* [Assignment]:
Of the lines in the data below, write out exactly those from the one holding "number = [] := by" through the one holding "i in range(len(tokens))]", both included.

══ Exercise input

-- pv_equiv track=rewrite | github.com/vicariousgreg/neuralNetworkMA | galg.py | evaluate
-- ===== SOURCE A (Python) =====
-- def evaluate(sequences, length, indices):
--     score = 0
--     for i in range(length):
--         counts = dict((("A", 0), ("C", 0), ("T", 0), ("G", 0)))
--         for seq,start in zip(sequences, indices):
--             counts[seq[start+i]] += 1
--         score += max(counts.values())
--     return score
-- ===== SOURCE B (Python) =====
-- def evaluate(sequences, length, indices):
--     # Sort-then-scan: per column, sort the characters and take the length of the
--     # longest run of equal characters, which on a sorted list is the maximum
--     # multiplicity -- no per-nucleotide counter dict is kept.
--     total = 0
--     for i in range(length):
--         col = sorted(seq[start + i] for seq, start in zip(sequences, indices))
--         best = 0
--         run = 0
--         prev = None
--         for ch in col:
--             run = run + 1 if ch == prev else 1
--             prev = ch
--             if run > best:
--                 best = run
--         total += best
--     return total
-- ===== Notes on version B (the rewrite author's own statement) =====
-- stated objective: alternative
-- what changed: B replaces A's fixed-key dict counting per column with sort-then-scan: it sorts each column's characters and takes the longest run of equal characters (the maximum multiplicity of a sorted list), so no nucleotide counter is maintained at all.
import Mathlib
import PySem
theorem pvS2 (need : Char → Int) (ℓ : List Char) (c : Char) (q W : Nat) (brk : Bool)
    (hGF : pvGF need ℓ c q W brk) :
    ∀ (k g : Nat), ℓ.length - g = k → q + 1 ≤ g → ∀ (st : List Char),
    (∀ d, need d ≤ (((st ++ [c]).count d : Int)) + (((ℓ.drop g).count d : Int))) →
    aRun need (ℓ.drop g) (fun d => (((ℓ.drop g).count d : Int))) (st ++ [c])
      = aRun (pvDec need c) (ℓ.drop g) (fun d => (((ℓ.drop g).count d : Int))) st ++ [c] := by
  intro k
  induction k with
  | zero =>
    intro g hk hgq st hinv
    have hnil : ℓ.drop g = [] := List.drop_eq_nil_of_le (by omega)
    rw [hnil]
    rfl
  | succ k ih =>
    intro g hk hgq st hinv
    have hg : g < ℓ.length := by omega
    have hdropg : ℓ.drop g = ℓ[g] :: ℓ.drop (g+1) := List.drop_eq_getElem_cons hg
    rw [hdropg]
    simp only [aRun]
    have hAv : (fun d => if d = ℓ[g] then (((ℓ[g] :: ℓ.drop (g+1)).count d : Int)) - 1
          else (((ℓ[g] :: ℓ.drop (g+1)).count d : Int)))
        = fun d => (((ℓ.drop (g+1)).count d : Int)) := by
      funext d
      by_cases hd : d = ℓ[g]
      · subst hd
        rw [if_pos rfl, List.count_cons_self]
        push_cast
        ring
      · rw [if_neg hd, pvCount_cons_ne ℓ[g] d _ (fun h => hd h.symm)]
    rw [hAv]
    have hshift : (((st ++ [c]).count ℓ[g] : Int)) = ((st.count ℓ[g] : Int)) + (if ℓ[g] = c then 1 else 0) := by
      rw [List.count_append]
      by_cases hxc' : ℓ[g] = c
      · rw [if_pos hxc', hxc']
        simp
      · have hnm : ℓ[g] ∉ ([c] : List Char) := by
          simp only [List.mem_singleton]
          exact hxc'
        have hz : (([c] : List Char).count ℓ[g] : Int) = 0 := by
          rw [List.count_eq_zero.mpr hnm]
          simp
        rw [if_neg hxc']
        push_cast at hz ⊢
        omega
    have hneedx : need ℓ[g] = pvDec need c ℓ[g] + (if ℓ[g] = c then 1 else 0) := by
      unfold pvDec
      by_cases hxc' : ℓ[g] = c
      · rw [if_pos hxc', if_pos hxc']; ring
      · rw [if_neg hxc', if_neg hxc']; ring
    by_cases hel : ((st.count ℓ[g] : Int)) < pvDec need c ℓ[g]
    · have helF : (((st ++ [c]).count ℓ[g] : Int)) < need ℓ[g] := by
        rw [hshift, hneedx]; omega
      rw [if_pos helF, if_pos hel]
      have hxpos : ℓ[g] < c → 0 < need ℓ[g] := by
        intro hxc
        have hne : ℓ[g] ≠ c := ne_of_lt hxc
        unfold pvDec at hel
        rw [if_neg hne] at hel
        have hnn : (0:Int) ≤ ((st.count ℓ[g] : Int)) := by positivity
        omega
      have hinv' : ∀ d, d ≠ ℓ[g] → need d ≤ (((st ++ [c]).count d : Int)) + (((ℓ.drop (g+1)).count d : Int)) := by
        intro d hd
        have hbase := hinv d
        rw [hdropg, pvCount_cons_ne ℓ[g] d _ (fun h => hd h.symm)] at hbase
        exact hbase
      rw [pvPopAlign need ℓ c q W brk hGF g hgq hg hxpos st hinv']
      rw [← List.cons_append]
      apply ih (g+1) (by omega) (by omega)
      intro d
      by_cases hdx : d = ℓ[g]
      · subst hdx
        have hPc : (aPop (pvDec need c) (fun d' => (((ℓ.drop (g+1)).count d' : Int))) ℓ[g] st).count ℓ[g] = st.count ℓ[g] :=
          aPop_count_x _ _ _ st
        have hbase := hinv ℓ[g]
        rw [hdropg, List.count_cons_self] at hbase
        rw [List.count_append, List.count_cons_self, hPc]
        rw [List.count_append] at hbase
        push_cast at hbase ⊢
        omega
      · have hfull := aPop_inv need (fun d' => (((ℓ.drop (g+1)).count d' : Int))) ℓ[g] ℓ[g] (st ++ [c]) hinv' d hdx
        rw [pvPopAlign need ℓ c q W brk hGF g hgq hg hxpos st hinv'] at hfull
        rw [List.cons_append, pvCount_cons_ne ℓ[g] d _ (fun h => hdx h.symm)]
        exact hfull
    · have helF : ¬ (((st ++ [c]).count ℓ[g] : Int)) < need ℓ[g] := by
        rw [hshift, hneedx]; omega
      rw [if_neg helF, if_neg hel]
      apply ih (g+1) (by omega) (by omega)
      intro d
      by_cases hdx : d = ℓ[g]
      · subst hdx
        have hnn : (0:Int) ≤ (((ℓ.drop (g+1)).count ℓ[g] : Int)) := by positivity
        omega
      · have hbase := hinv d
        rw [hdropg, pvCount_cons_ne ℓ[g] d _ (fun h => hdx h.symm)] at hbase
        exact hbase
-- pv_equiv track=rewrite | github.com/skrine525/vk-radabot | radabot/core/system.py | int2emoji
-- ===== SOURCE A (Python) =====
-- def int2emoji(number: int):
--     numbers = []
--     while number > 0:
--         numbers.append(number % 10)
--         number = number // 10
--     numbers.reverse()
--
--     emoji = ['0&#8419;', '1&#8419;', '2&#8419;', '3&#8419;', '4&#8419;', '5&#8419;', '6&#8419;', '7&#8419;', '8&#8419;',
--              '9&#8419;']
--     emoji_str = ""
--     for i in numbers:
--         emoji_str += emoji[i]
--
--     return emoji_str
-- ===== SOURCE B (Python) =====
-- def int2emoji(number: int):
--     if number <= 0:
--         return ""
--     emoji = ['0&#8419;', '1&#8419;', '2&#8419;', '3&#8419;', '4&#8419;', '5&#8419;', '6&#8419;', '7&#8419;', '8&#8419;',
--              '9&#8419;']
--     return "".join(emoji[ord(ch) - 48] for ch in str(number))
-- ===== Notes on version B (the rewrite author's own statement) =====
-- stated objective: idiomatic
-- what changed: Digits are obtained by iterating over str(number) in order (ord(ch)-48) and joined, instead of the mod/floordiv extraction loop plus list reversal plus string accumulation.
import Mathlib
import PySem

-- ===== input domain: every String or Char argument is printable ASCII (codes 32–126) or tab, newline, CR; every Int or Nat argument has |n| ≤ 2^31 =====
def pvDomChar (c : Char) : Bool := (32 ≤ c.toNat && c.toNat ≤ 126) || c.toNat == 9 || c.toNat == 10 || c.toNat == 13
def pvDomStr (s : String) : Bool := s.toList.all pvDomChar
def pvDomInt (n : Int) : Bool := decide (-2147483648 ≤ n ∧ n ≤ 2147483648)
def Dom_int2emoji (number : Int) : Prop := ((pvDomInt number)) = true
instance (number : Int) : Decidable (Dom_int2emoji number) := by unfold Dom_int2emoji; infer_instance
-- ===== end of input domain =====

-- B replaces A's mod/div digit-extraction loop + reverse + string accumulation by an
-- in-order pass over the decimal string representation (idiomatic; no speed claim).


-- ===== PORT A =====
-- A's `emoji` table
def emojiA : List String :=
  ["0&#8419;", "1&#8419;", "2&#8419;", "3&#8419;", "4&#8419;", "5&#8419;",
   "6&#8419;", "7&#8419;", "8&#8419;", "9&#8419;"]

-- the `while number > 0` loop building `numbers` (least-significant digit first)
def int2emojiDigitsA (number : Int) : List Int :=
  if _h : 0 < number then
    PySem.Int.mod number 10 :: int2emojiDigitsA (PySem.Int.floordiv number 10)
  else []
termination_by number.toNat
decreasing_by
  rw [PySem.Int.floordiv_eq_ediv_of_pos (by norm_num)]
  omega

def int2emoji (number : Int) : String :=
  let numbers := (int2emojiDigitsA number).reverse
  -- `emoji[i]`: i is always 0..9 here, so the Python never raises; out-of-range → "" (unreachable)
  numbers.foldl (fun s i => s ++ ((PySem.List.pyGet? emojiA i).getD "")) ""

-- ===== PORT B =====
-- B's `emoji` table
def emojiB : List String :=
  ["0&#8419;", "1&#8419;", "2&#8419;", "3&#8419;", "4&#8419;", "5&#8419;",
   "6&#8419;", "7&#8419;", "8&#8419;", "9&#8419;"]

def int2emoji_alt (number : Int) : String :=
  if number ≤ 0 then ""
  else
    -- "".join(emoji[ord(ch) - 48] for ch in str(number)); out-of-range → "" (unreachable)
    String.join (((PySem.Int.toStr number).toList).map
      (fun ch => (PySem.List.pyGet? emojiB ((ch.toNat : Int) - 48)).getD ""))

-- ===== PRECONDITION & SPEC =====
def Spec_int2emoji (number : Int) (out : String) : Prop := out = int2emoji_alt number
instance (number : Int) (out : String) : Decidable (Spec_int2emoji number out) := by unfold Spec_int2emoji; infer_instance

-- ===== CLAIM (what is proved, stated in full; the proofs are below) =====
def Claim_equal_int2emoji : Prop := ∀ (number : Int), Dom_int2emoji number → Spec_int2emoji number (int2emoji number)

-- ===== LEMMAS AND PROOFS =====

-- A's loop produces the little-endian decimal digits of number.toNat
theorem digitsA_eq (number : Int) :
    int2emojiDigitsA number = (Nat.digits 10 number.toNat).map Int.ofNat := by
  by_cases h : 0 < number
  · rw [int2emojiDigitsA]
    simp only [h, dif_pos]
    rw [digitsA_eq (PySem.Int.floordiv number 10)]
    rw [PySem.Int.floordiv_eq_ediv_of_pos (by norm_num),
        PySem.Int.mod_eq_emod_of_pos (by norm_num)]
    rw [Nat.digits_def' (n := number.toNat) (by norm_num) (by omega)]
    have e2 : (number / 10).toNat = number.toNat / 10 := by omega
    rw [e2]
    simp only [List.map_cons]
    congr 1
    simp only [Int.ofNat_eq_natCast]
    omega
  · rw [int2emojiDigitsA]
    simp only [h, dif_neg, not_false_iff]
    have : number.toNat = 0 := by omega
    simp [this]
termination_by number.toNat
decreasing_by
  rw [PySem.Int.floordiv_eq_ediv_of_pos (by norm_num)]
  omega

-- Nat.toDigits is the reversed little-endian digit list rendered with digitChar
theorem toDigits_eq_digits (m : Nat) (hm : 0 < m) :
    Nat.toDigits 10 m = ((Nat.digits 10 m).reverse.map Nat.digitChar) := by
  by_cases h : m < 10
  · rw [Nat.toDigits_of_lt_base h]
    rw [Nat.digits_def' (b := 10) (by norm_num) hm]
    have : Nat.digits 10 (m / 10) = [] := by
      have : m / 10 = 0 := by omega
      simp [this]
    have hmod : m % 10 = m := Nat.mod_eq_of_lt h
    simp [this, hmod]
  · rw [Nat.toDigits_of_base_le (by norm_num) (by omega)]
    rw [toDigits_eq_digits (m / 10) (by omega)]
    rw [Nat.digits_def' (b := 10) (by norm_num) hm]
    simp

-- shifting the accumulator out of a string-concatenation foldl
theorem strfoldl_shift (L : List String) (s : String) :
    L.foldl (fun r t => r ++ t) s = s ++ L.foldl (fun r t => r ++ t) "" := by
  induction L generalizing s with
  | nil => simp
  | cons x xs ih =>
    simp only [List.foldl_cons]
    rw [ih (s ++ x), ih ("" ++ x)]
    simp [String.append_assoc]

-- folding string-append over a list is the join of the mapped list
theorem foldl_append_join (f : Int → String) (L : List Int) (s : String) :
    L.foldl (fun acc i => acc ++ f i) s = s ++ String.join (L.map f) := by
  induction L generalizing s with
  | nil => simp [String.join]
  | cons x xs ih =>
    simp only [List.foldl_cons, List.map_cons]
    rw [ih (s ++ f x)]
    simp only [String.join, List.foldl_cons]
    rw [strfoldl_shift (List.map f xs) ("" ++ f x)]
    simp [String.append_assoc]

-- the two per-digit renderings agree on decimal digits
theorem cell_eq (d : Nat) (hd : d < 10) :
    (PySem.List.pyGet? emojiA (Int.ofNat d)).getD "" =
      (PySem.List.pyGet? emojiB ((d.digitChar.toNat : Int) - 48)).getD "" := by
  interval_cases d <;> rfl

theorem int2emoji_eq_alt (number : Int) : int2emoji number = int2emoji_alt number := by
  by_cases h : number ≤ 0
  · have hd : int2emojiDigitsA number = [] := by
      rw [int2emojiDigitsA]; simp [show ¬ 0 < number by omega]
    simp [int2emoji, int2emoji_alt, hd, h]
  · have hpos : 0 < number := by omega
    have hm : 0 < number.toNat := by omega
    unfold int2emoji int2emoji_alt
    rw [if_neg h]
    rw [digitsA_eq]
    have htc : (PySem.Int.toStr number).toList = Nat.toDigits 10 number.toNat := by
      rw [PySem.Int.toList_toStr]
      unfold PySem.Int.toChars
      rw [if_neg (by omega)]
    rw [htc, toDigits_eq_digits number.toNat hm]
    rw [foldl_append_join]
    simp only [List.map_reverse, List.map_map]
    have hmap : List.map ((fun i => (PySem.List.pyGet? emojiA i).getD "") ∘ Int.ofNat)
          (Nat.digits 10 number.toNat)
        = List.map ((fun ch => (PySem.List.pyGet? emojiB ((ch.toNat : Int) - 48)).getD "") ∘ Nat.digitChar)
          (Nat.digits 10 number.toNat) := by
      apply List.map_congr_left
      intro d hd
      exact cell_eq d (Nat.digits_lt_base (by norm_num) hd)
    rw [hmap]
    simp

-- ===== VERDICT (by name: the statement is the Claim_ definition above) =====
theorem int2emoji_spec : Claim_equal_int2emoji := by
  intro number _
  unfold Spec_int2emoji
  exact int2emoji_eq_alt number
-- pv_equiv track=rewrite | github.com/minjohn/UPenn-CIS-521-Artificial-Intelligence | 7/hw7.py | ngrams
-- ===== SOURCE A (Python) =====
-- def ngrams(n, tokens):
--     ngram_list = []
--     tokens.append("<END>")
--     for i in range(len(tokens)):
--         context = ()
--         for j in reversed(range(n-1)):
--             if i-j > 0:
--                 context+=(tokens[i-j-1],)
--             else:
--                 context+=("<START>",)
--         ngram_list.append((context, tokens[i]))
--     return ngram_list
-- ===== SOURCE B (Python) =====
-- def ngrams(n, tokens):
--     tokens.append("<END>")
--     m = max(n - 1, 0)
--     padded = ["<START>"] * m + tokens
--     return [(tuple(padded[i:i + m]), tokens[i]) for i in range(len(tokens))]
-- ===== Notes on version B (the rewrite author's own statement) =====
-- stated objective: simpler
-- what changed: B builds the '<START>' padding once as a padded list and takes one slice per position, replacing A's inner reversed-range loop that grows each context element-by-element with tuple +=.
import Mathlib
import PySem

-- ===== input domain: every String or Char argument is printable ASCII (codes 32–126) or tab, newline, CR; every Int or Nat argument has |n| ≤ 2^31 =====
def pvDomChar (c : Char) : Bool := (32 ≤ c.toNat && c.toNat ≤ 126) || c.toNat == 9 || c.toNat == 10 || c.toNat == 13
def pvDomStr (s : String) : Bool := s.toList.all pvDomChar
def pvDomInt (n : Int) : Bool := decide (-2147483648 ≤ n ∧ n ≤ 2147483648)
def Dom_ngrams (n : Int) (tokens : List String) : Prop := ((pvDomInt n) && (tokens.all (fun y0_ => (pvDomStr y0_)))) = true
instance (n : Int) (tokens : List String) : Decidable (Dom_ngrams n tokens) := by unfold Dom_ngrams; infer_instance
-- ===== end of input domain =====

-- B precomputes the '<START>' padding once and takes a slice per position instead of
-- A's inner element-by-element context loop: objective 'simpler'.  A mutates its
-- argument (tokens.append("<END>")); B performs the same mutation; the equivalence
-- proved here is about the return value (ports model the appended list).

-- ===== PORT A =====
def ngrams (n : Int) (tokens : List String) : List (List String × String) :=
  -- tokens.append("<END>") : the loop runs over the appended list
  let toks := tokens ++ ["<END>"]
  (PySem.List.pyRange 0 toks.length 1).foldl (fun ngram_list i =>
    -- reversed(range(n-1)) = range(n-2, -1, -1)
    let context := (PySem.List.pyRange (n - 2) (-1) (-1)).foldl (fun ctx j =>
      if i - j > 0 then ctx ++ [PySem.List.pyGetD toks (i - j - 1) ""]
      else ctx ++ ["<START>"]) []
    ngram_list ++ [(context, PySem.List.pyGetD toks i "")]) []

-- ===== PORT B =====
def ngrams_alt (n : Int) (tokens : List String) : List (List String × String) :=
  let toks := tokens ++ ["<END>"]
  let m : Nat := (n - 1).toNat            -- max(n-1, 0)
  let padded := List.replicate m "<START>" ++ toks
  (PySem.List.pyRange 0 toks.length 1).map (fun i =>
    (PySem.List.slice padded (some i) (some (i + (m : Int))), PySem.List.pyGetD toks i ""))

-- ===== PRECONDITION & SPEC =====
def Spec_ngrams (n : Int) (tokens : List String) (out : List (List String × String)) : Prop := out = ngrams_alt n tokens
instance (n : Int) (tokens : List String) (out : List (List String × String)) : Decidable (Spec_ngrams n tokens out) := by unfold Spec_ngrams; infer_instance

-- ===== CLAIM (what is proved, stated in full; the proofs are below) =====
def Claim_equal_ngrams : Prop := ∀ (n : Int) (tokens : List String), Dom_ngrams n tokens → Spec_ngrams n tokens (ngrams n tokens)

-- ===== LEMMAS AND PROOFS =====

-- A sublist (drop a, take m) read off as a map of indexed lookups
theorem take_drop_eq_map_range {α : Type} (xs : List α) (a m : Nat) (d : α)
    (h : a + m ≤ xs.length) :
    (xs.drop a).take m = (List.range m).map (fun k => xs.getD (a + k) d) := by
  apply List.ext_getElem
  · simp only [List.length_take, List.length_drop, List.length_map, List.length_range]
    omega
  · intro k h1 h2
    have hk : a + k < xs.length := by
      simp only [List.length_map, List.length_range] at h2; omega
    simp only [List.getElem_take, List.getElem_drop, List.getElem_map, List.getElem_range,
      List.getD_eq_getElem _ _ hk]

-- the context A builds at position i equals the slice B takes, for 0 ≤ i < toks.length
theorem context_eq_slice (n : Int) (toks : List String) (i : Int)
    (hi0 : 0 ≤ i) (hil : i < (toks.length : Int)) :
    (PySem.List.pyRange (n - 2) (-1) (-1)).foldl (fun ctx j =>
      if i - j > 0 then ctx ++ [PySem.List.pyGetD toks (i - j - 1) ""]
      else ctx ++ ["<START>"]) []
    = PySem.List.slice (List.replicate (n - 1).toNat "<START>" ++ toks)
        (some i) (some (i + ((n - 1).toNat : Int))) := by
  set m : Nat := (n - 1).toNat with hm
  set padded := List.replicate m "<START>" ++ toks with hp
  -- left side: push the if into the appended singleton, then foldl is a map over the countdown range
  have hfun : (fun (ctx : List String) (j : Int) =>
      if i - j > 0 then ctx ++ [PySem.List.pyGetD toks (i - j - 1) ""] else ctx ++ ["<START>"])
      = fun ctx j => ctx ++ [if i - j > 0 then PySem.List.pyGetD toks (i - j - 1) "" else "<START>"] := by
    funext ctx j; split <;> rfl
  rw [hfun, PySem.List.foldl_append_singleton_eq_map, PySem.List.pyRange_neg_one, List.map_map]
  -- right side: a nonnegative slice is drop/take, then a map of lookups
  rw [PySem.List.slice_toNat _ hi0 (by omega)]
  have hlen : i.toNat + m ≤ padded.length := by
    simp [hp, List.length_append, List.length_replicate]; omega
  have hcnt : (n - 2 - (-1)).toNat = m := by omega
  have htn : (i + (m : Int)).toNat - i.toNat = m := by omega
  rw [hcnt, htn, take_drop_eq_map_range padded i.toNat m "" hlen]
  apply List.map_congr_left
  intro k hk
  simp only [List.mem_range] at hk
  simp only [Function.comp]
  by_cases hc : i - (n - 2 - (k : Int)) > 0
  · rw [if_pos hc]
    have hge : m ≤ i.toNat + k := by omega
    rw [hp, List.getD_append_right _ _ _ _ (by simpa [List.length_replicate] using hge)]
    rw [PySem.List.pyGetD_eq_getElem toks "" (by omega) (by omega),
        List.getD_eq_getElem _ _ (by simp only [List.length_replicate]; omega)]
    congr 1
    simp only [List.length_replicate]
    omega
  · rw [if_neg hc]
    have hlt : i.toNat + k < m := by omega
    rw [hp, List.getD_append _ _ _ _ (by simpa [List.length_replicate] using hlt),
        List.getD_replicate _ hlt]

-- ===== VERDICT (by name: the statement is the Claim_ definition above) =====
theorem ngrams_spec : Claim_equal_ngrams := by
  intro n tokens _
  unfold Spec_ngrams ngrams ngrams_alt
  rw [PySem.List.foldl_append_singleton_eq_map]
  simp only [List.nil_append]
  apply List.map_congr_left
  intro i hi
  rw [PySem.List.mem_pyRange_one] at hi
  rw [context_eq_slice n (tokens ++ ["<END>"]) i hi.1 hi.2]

════

* [Output for this task]:
  · have hd : int2emojiDigitsA number = [] := by
      rw [int2emojiDigitsA]; simp [show ¬ 0 < number by omega]
    simp [int2emoji, int2emoji_alt, hd, h]
  · have hpos : 0 < number := by omega
    have hm : 0 < number.toNat := by omega
    unfold int2emoji int2emoji_alt
    rw [if_neg h]
    rw [digitsA_eq]
    have htc : (PySem.Int.toStr number).toList = Nat.toDigits 10 number.toNat := by
      rw [PySem.Int.toList_toStr]
      unfold PySem.Int.toChars
      rw [if_neg (by omega)]
    rw [htc, toDigits_eq_digits number.toNat hm]
    rw [foldl_append_join]
    simp only [List.map_reverse, List.map_map]
    have hmap : List.map ((fun i => (PySem.List.pyGet? emojiA i).getD "") ∘ Int.ofNat)
          (Nat.digits 10 number.toNat)
        = List.map ((fun ch => (PySem.List.pyGet? emojiB ((ch.toNat : Int) - 48)).getD "") ∘ Nat.digitChar)
          (Nat.digits 10 number.toNat) := by
      apply List.map_congr_left
      intro d hd
      exact cell_eq d (Nat.digits_lt_base (by norm_num) hd)
    rw [hmap]
    simp

-- ===== VERDICT (by name: the statement is the Claim_ definition above) =====
theorem int2emoji_spec : Claim_equal_int2emoji := by
  intro number _
  unfold Spec_int2emoji
  exact int2emoji_eq_alt number
-- pv_equiv track=rewrite | github.com/minjohn/UPenn-CIS-521-Artificial-Intelligence | 7/hw7.py | ngrams
-- ===== SOURCE A (Python) =====
-- def ngrams(n, tokens):
--     ngram_list = []
--     tokens.append("<END>")
--     for i in range(len(tokens)):
--         context = ()
--         for j in reversed(range(n-1)):
--             if i-j > 0:
--                 context+=(tokens[i-j-1],)
--             else:
--                 context+=("<START>",)
--         ngram_list.append((context, tokens[i]))
--     return ngram_list
-- ===== SOURCE B (Python) =====
-- def ngrams(n, tokens):
--     tokens.append("<END>")
--     m = max(n - 1, 0)
--     padded = ["<START>"] * m + tokens
--     return [(tuple(padded[i:i + m]), tokens[i]) for i in range(len(tokens))]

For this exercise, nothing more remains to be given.